** RECORDS PROVIDED follows **

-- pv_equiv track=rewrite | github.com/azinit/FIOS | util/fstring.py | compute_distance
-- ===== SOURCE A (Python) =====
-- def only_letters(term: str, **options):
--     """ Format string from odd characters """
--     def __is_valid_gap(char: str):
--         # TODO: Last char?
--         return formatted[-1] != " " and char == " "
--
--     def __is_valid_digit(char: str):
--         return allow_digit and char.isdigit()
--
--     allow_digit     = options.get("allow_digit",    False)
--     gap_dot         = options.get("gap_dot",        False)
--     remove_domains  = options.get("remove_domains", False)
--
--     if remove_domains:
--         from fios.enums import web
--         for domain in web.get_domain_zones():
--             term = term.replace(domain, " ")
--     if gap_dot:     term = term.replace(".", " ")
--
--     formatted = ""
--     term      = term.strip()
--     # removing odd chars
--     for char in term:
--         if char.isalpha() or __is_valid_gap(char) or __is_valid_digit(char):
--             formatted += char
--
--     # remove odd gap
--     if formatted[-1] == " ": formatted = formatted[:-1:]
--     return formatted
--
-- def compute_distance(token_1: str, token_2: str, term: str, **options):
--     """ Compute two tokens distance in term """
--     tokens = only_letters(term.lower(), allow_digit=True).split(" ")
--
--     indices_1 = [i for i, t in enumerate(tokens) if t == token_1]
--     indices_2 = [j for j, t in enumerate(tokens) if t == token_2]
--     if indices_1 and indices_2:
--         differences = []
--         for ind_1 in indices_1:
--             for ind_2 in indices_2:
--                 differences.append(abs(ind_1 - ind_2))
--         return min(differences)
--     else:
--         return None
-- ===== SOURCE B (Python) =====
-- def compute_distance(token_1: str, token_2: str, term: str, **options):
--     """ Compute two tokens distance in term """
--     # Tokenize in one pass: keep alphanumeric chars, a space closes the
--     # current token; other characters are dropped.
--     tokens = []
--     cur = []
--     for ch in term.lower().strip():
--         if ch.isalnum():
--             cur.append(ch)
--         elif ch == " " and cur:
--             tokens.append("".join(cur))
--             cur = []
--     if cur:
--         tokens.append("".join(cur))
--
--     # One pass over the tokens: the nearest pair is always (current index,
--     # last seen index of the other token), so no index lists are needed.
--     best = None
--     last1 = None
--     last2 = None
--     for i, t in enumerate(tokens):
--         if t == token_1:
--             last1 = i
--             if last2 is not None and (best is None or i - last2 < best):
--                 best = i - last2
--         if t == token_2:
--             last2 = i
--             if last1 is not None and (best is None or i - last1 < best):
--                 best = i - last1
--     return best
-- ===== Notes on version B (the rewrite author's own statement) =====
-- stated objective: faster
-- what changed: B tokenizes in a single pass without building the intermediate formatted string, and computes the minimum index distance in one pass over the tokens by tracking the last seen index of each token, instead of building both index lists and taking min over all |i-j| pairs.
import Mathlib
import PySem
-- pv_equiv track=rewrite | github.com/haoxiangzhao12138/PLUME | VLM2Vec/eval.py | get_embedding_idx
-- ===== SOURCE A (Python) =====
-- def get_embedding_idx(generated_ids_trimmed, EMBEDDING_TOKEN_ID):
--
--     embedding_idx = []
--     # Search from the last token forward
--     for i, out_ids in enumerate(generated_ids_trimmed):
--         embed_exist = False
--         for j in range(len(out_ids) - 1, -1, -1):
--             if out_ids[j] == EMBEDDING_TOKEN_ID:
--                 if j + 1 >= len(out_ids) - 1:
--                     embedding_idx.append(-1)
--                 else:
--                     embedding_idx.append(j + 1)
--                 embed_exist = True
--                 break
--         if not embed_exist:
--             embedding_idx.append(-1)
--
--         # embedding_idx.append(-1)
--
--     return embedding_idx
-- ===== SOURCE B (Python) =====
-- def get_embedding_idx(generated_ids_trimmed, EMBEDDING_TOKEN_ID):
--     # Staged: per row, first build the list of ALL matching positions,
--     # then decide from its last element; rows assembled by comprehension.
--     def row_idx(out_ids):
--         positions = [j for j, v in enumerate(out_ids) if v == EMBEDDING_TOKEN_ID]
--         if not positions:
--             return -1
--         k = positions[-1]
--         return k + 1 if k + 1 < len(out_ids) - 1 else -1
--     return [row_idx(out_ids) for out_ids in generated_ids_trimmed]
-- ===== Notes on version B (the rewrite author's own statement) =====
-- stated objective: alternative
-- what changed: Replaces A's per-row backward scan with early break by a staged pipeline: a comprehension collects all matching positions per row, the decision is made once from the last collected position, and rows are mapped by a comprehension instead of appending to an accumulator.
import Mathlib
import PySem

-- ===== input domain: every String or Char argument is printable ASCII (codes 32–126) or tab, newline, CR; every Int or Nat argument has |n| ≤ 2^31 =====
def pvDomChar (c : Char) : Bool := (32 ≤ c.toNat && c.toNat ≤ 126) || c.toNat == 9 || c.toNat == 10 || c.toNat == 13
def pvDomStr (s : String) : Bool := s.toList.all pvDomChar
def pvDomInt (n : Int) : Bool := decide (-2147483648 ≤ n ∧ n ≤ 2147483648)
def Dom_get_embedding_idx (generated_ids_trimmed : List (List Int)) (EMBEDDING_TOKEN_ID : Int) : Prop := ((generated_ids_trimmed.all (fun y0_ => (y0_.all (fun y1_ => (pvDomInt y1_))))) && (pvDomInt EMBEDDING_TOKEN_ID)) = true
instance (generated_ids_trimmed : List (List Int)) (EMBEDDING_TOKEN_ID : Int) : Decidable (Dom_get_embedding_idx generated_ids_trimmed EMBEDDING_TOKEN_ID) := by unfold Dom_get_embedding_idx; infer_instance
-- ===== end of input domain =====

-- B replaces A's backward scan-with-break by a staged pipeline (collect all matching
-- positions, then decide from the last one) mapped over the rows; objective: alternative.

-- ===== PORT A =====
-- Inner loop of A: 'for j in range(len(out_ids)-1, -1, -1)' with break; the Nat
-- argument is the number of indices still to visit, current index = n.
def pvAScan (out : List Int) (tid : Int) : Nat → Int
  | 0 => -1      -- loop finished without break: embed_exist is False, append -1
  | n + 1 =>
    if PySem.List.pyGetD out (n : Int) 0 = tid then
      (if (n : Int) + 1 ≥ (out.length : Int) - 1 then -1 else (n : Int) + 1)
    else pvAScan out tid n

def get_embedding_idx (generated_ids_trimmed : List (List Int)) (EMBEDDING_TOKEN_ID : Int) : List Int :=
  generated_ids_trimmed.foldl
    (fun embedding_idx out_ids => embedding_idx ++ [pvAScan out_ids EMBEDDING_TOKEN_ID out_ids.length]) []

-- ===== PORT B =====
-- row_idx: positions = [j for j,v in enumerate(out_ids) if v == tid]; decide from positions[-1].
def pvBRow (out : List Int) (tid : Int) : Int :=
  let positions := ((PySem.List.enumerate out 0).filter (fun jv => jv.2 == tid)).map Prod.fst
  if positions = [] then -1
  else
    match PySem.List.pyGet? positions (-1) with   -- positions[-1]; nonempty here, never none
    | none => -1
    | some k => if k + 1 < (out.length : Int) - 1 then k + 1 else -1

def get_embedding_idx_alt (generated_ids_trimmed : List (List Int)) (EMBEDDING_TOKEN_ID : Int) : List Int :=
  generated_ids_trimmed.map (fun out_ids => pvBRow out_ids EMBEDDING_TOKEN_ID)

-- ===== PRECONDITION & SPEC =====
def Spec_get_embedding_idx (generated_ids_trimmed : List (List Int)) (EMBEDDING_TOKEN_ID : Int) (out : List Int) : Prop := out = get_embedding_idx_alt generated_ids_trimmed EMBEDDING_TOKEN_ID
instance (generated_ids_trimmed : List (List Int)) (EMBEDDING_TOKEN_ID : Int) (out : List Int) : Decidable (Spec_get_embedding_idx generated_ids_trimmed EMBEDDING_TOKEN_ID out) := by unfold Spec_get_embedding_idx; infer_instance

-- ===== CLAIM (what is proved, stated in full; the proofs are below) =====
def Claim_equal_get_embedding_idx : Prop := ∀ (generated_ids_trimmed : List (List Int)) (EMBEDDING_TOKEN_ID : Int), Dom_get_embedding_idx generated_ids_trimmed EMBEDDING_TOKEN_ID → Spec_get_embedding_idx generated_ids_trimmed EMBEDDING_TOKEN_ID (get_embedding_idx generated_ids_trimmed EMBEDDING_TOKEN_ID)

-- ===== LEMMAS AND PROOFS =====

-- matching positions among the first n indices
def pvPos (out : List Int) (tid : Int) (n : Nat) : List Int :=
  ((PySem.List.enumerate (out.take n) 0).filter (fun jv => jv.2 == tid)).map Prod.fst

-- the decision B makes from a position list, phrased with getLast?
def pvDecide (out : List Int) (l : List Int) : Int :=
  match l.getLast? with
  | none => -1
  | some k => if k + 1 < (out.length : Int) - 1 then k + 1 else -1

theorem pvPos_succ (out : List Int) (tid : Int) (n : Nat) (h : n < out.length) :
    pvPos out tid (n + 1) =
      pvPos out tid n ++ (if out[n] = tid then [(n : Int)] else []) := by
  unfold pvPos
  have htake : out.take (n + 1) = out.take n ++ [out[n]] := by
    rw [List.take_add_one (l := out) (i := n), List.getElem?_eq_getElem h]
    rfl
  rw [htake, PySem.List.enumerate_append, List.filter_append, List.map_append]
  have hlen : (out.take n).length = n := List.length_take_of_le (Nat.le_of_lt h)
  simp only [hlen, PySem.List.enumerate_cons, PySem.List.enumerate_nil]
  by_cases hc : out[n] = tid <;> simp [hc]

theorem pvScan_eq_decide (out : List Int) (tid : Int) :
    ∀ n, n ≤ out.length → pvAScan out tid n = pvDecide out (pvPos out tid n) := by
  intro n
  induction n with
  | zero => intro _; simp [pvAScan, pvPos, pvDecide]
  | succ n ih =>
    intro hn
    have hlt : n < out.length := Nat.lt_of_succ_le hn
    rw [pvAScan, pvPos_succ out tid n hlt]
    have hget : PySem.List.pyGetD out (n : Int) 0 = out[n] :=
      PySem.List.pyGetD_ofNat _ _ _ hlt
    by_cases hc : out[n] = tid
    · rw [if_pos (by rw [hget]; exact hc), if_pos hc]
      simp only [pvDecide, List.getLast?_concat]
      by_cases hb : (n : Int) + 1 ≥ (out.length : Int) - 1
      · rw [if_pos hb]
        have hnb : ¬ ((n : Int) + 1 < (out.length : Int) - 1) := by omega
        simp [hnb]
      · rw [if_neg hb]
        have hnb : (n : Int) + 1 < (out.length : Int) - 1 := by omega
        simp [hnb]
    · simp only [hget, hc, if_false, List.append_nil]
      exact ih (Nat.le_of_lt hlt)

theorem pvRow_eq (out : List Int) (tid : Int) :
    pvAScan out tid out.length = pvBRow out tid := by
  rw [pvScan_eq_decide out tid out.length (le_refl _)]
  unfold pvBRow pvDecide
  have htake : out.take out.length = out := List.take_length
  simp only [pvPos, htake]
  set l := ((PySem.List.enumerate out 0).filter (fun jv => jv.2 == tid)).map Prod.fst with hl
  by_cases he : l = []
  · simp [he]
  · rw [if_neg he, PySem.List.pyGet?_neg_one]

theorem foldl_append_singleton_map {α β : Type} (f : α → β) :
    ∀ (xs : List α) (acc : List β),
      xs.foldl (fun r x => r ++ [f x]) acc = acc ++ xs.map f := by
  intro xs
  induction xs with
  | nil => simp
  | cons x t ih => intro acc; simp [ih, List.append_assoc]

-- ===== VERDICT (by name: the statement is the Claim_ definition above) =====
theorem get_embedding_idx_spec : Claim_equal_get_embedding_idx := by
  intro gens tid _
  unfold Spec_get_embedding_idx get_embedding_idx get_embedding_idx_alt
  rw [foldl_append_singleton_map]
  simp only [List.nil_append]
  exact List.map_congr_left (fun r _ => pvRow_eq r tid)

** End of RECORDS PROVIDED **

## EXERCISE OBJECTIVE
The lines to write out run from the one with "theorem get_embedding_idx_spec : Claim_equal_get_embedding_idx" through the end of the records. Give them exactly, and only them.

## REPLY TO THE EXERCISE
theorem get_embedding_idx_spec : Claim_equal_get_embedding_idx := by
  intro gens tid _
  unfold Spec_get_embedding_idx get_embedding_idx get_embedding_idx_alt
  rw [foldl_append_singleton_map]
  simp only [List.nil_append]
  exact List.map_congr_left (fun r _ => pvRow_eq r tid)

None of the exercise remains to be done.